Personal information
- Full name: Harold Adrian Walden
- Date of birth: 10 October 1887
- Place of birth: India
- Date of death: 2 December 1955 (aged 68)
- Place of death: England
- Position: Forward

Senior career*
- Years: Team / Apps / (Gls)
- 1911: Halifax Town / 11 / (5)
- 1911–1920: Bradford City
- 1920–1921: Arsenal / 2 / (1)
- 1921–??: Bradford City

International career
- 1912: England Amateurs / 3 / (9)

= Harold Walden =

English footballer (1887–1955)

Harold Adrian Walden (10 October 1887 – 2 December 1955) was an English amateur footballer who played for several clubs, Halifax Town, Bradford City and Arsenal. Walden also played for Great Britain's football team, with which he won gold in the 1912 Summer Olympics.

==Playing career==
A centre forward, he began his career with Cliftonville and Linfield in Ireland, before joining Halifax Town in October 1911 and Bradford City two months later. He spent four seasons with the Bantams and was the League's top scorer in 1911–12. That summer, he was part of the English amateur team that represented Great Britain at the Olympic football tournament, playing a pivotal role in helping the team win the gold medal since he netted 9 goals in just three games, thus averaging three goals per game. Walden scored six goals in a 7–0 win over Schlosser's Hungary in the quarter-finals, followed by two goals in a 4–0 win over Finland in the semi-finals, and then netted a goal in the final against Denmark as Great Britain won 4–2, thus contributing decisively to his side's triumph in Stockholm. He holds the record of being the 'Highest British goal scorer within the Olympics' and is still the shared eighth highest goal scorer overall within the Olympics.

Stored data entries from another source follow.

-- pv_equiv track=rewrite | github.com/SherzodOtajonov/cp-stuff | codeforces/2021/problemset/wizard_of_orz.py | solve
-- ===== SOURCE A (Python) =====
-- def solve(n):
--     l = ['0', '1', '2', '3', '4', '5', '6', '7', '8', '9']
--     res = ['9', '8', '9', '0']
--
--     if n < 4:
--         return ''.join(res[:n])
--     res.pop()
--     for i in range(n-3):
--         res.append(l[i%len(l)])
--     return ''.join(res)
-- ===== SOURCE B (Python) =====
-- def solve(n):
--     if n < 4:
--         return '9890'[:n]
--     return ('989' + '0123456789' * (n // 10 + 1))[:n]
-- ===== Notes on version B (the rewrite author's own statement) =====
-- stated objective: faster
-- what changed: Replaces A's per-character append loop with a closed-form build: slice the fixed prefix for short lengths, otherwise concatenate the prefix with enough repetitions of the ten-digit block and truncate.
import Mathlib
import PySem

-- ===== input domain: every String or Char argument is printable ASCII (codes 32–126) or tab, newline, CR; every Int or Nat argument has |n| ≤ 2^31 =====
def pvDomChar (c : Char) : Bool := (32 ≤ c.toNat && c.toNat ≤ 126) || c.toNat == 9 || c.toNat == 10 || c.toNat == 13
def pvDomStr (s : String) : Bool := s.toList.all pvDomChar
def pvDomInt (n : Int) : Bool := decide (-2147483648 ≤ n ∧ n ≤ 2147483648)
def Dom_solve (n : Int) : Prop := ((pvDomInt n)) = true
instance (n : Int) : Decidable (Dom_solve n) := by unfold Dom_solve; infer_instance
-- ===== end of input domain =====

-- B replaces A's append-one-digit-per-iteration loop by a closed-form
-- replicate-then-truncate string construction (objective: idiomatic/alternative).

-- ===== PORT A =====
-- the loop index i%10 is always in range, so pyGetD's default ' ' is never used
def solve (n : Int) : String :=
  let l : List Char := ['0','1','2','3','4','5','6','7','8','9']
  let res : List Char := ['9','8','9','0']
  if n < 4 then String.mk (PySem.List.slice res none (some n))
  else
    let res1 := res.dropLast                -- res.pop()
    let res2 := (PySem.List.pyRange 0 (n - 3) 1).foldl
      (fun acc i => acc ++ [PySem.List.pyGetD l (PySem.Int.mod i 10) ' ']) res1
    String.mk res2

-- ===== PORT B =====
def solve_alt (n : Int) : String :=
  if n < 4 then String.mk (PySem.List.slice "9890".toList none (some n))
  else
    String.mk (PySem.List.slice
      ("989".toList ++ (List.replicate (PySem.Int.floordiv n 10 + 1).toNat "0123456789".toList).flatten)
      none (some n))

-- ===== PRECONDITION & SPEC =====
def Spec_solve (n : Int) (out : String) : Prop := out = solve_alt n
instance (n : Int) (out : String) : Decidable (Spec_solve n out) := by unfold Spec_solve; infer_instance

-- ===== CLAIM (what is proved, stated in full; the proofs are below) =====
def Claim_equal_solve : Prop := ∀ (n : Int), Dom_solve n → Spec_solve n (solve n)

-- ===== LEMMAS AND PROOFS =====

-- element k of a K-fold repetition of the digit list is digit k % 10
lemma cyc_getElem (K k : Nat) (hk : k < 10 * K) :
    ((List.replicate K "0123456789".toList).flatten).getD k ' ' =
      ("0123456789".toList).getD (k % 10) ' ' := by
  induction K generalizing k with
  | zero => omega
  | succ K ih =>
      rw [List.replicate_succ, List.flatten_cons]
      have hlen10 : ("0123456789".toList).length = 10 := by decide
      by_cases h : k < 10
      · rw [List.getD_append _ _ _ _ (by omega)]
        rw [Nat.mod_eq_of_lt h]
      · have hk10 : 10 ≤ k := by omega
        rw [List.getD_append_right _ _ _ _ (by omega)]
        rw [hlen10, ih (k - 10) (by omega)]
        congr 1
        omega

lemma take_cyc (m K : Nat) (hm : m ≤ 10 * K) :
    ((List.replicate K "0123456789".toList).flatten).take m =
      (List.range m).map (fun k => ("0123456789".toList).getD (k % 10) ' ') := by
  apply List.ext_getElem
  · simp [List.length_take, List.length_flatten]
    omega
  · intro k h1 h2
    have hk : k < m := by simpa using h2
    rw [List.getElem_take]
    have hkK : k < 10 * K := by omega
    have := cyc_getElem K k hkK
    rw [List.getD_eq_getElem _ _ (by simp [List.length_flatten]; omega)] at this
    simp only [List.getElem_map, List.getElem_range]
    rw [this]

-- ===== VERDICT (by name: the statement is the Claim_ definition above) =====
theorem solve_spec : Claim_equal_solve := by
  intro n _
  unfold Spec_solve solve solve_alt
  by_cases h : n < 4
  · simp [h]
  · simp only [h, if_false]
    push_neg at h
    obtain ⟨m, hm⟩ : ∃ m : Nat, (n : Int) = (m : Int) + 3 := ⟨(n - 3).toNat, by omega⟩
    have hK : ∃ K : Nat, PySem.Int.floordiv n 10 + 1 = (K : Int) ∧ (m ≤ 10 * K) := by
      refine ⟨(PySem.Int.floordiv n 10 + 1).toNat, ?_, ?_⟩
      · have h0 : (0:Int) ≤ PySem.Int.floordiv n 10 := by
          rw [PySem.Int.floordiv_eq_ediv_of_pos (by norm_num)]
          omega
        omega
      · have := PySem.Int.floordiv_mul_add_mod n 10
        have hlt := PySem.Int.mod_lt n (b := 10) (by norm_num)
        have hge := PySem.Int.mod_nonneg n (b := 10) (by norm_num)
        have h0 : (0:Int) ≤ PySem.Int.floordiv n 10 := by
          rw [PySem.Int.floordiv_eq_ediv_of_pos (by norm_num)]
          omega
        omega
    obtain ⟨K, hKeq, hmK⟩ := hK
    rw [hKeq, Int.toNat_natCast]
    rw [PySem.List.foldl_append_singleton_eq_map]
    rw [PySem.List.pyRange_one]
    have hlen : (n - 3 - 0).toNat = m := by omega
    rw [hlen]
    simp only [List.map_map, Function.comp_def, zero_add]
    have hmap : (List.range m).map (fun k : Nat => PySem.List.pyGetD ['0','1','2','3','4','5','6','7','8','9'] (PySem.Int.mod (k : Int) 10) ' ') =
        (List.range m).map (fun k => ("0123456789".toList).getD (k % 10) ' ') := by
      apply List.map_congr_left
      intro k _
      have hmod : PySem.Int.mod (k : Int) 10 = ((k % 10 : Nat) : Int) := by
        rw [PySem.Int.mod_eq_emod_of_pos (b := 10) (by norm_num)]
        omega
      rw [hmod, PySem.List.pyGetD_natCast]
      rfl
    rw [hmap]
    have hslice : PySem.List.slice ("989".toList ++ (List.replicate K "0123456789".toList).flatten) none (some n) =
        "989".toList ++ ((List.replicate K "0123456789".toList).flatten).take m := by
      rw [PySem.List.slice_to _ (by omega)]
      rw [List.take_append]
      have h3 : n.toNat - ("989".toList).length = m := by
        have : ("989".toList).length = 3 := by decide
        omega
      have h3' : ("989".toList).take n.toNat = "989".toList := by
        apply List.take_of_length_le
        have : ("989".toList).length = 3 := by decide
        omega
      rw [h3, h3']
    rw [hslice, take_cyc m K hmK]
    rfl
-- pv_equiv track=rewrite | github.com/yuu-eguci/problems | (2016-03-14)fizzbuzzもどき/プログラミング問題.py | strSort
-- ===== SOURCE A (Python) =====
-- def mySort(lis):
--     if len(lis) <= 1:
--         return lis
--     else:
--         base = lis[0]
--         biggerList  = []
--         smallerList = []
--         equalList   = []
--         for num in lis:
--             if   num > base: biggerList.append(num)
--             elif num < base: smallerList.append(num)
--             else           : equalList.append(num)
--         biggerList  = mySort(biggerList)
--         smallerList = mySort(smallerList)
--         return biggerList + equalList + smallerList
--
-- def strSort(lis):
--     # 文字列にする
--     lis = [str(x) for x in lis]
--     # 桁数の最大をもとめる
--     maxNum = 0
--     for l in lis:
--         if maxNum < len(l):
--             maxNum = len(l)
--     # 桁数ごとに配列にする [[9], [98,99]]って感じになる
--     ketaNumList = []
--     for i in range(maxNum):
--         ketaNumList.append([])
--         for l in lis:
--             if len(l) == i + 1:
--                 ketaNumList[i].append(l)
--     # 二つ以上ある桁はソートする [[9], [99,98]]って感じになる
--     for i in range(len(ketaNumList)):
--         if len(ketaNumList[i]) >= 2:
--             ketaNumList[i] = mySort([int(x) for x in ketaNumList[i]])
--     # ketaNumListを、要素の並んでる順番に文字列化する "99998" って感じになる
--     result = ""
--     for ketaNum in ketaNumList:
--         for num in ketaNum:
--             result += str(num)
--     return result
-- ===== SOURCE B (Python) =====
-- def strSort(lis):
--     # Single pass: bucket the decimal strings by length in a dict,
--     # then walk the present lengths in ascending order, sorting each
--     # bucket that needs it with the built-in sort (descending by value).
--     buckets = {}
--     for x in lis:
--         s = str(x)
--         buckets.setdefault(len(s), []).append(s)
--     out = []
--     for k in sorted(buckets):
--         group = buckets[k]
--         if len(group) > 1:
--             group = [str(n) for n in sorted(map(int, group), reverse=True)]
--         out.extend(group)
--     return "".join(out)
-- ===== Notes on version B (the rewrite author's own statement) =====
-- stated objective: faster
-- what changed: A scans the whole list once per digit-length (range(maxNum) nested loop) and sorts each bucket with a hand-written quicksort (quadratic on adversarial buckets); B buckets all strings in a single dict pass and sorts each bucket with the built-in sort, walking the present lengths in ascending order.
import Mathlib
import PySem

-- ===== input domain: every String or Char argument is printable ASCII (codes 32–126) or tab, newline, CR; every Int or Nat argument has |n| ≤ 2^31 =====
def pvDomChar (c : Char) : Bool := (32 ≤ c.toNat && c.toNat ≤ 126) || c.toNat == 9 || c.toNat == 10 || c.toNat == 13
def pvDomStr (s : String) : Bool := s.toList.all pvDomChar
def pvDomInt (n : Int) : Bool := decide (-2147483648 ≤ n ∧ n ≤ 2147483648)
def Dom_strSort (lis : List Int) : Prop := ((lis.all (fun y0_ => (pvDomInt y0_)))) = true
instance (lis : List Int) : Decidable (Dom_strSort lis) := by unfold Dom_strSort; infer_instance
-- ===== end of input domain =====

-- B replaces A's scan-per-digit-length plus hand-written quicksort by one dict-bucketing pass
-- and the built-in sort; equivalence of the two programs is proved below.

-- ===== PORT A =====
-- the partition loop of mySort: one pass over lis appending to bigger/smaller/equal
def pvPart (base : Int) : List Int → List Int × List Int × List Int
  | [] => ([], [], [])
  | n :: t =>
    let r := pvPart base t
    if base < n then (n :: r.1, r.2.1, r.2.2)
    else if n < base then (r.1, n :: r.2.1, r.2.2)
    else (r.1, r.2.1, n :: r.2.2)

-- characterisation of the partition loop; pvMySort's termination proof cites it
theorem pvPart_eq (base : Int) (l : List Int) :
    pvPart base l = (l.filter (fun x => decide (base < x)),
                     l.filter (fun x => decide (x < base)),
                     l.filter (fun x => decide (¬ base < x ∧ ¬ x < base))) := by
  induction l with
  | nil => rfl
  | cons n t ih =>
    simp only [pvPart, ih, List.filter_cons]
    rcases lt_trichotomy base n with h | h | h
    · simp [h, not_lt_of_gt h]
    · simp [h]
    · simp [h, not_lt_of_gt h]

theorem pvPart_fst_lt (l : List Int) (h : l ≠ []) :
    (pvPart l.headI l).1.length < l.length := by
  rw [pvPart_eq]
  obtain ⟨a, t, rfl⟩ := List.exists_cons_of_ne_nil h
  exact List.length_filter_lt_length_iff_exists.2 ⟨a, by simp, by simp⟩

Walden entered the army by joining the Cheshire Regiment in April 1902 at the age of 14 and a half as a drummer boy and served in India and Ireland. He played for the Army against the Navy in 1910 and 1911, and also served in World War I, for the West Yorkshire Regiment, rising to the rank of captain. After the war ended he joined Arsenal and played six times for the Gunners, twice against Oldham Athletic scoring a single goal and in four friendlies, with his debut coming on 12 February 1921. With just those games to his name, he returned to Bradford at the end of the 1920–21 season.

==Personal life==
After retiring from football and the army, he went into the music hall as a variety performer, touring England, Australia, China and India. He made his stage debut while still playing football, in 1919. He had also had a minor film career, which included starring in The Winning Goal, one of the earliest football-related films, in 1920. Walden also played himself in the 1948 film Cup-tie Honeymoon. He made 78 rpm records such as "Ronnie the Robin" together with "And only me knows why", on the Imperial label as well as from Ernest Binns' Arcadian Follies, 'Mother I'm a soldier' and 'Only me knows why' upon Parlophone. The latter was reviewed in The Gramophone magazine's November 1939 edition. He died in 1955 of a heart attack at Leeds railway station. He is buried at Killingbeck RC Cemetery, York Road, Leeds, Yorkshire.

===International goals===
England Amateurs score listed first, score column indicates score after each Walden goal.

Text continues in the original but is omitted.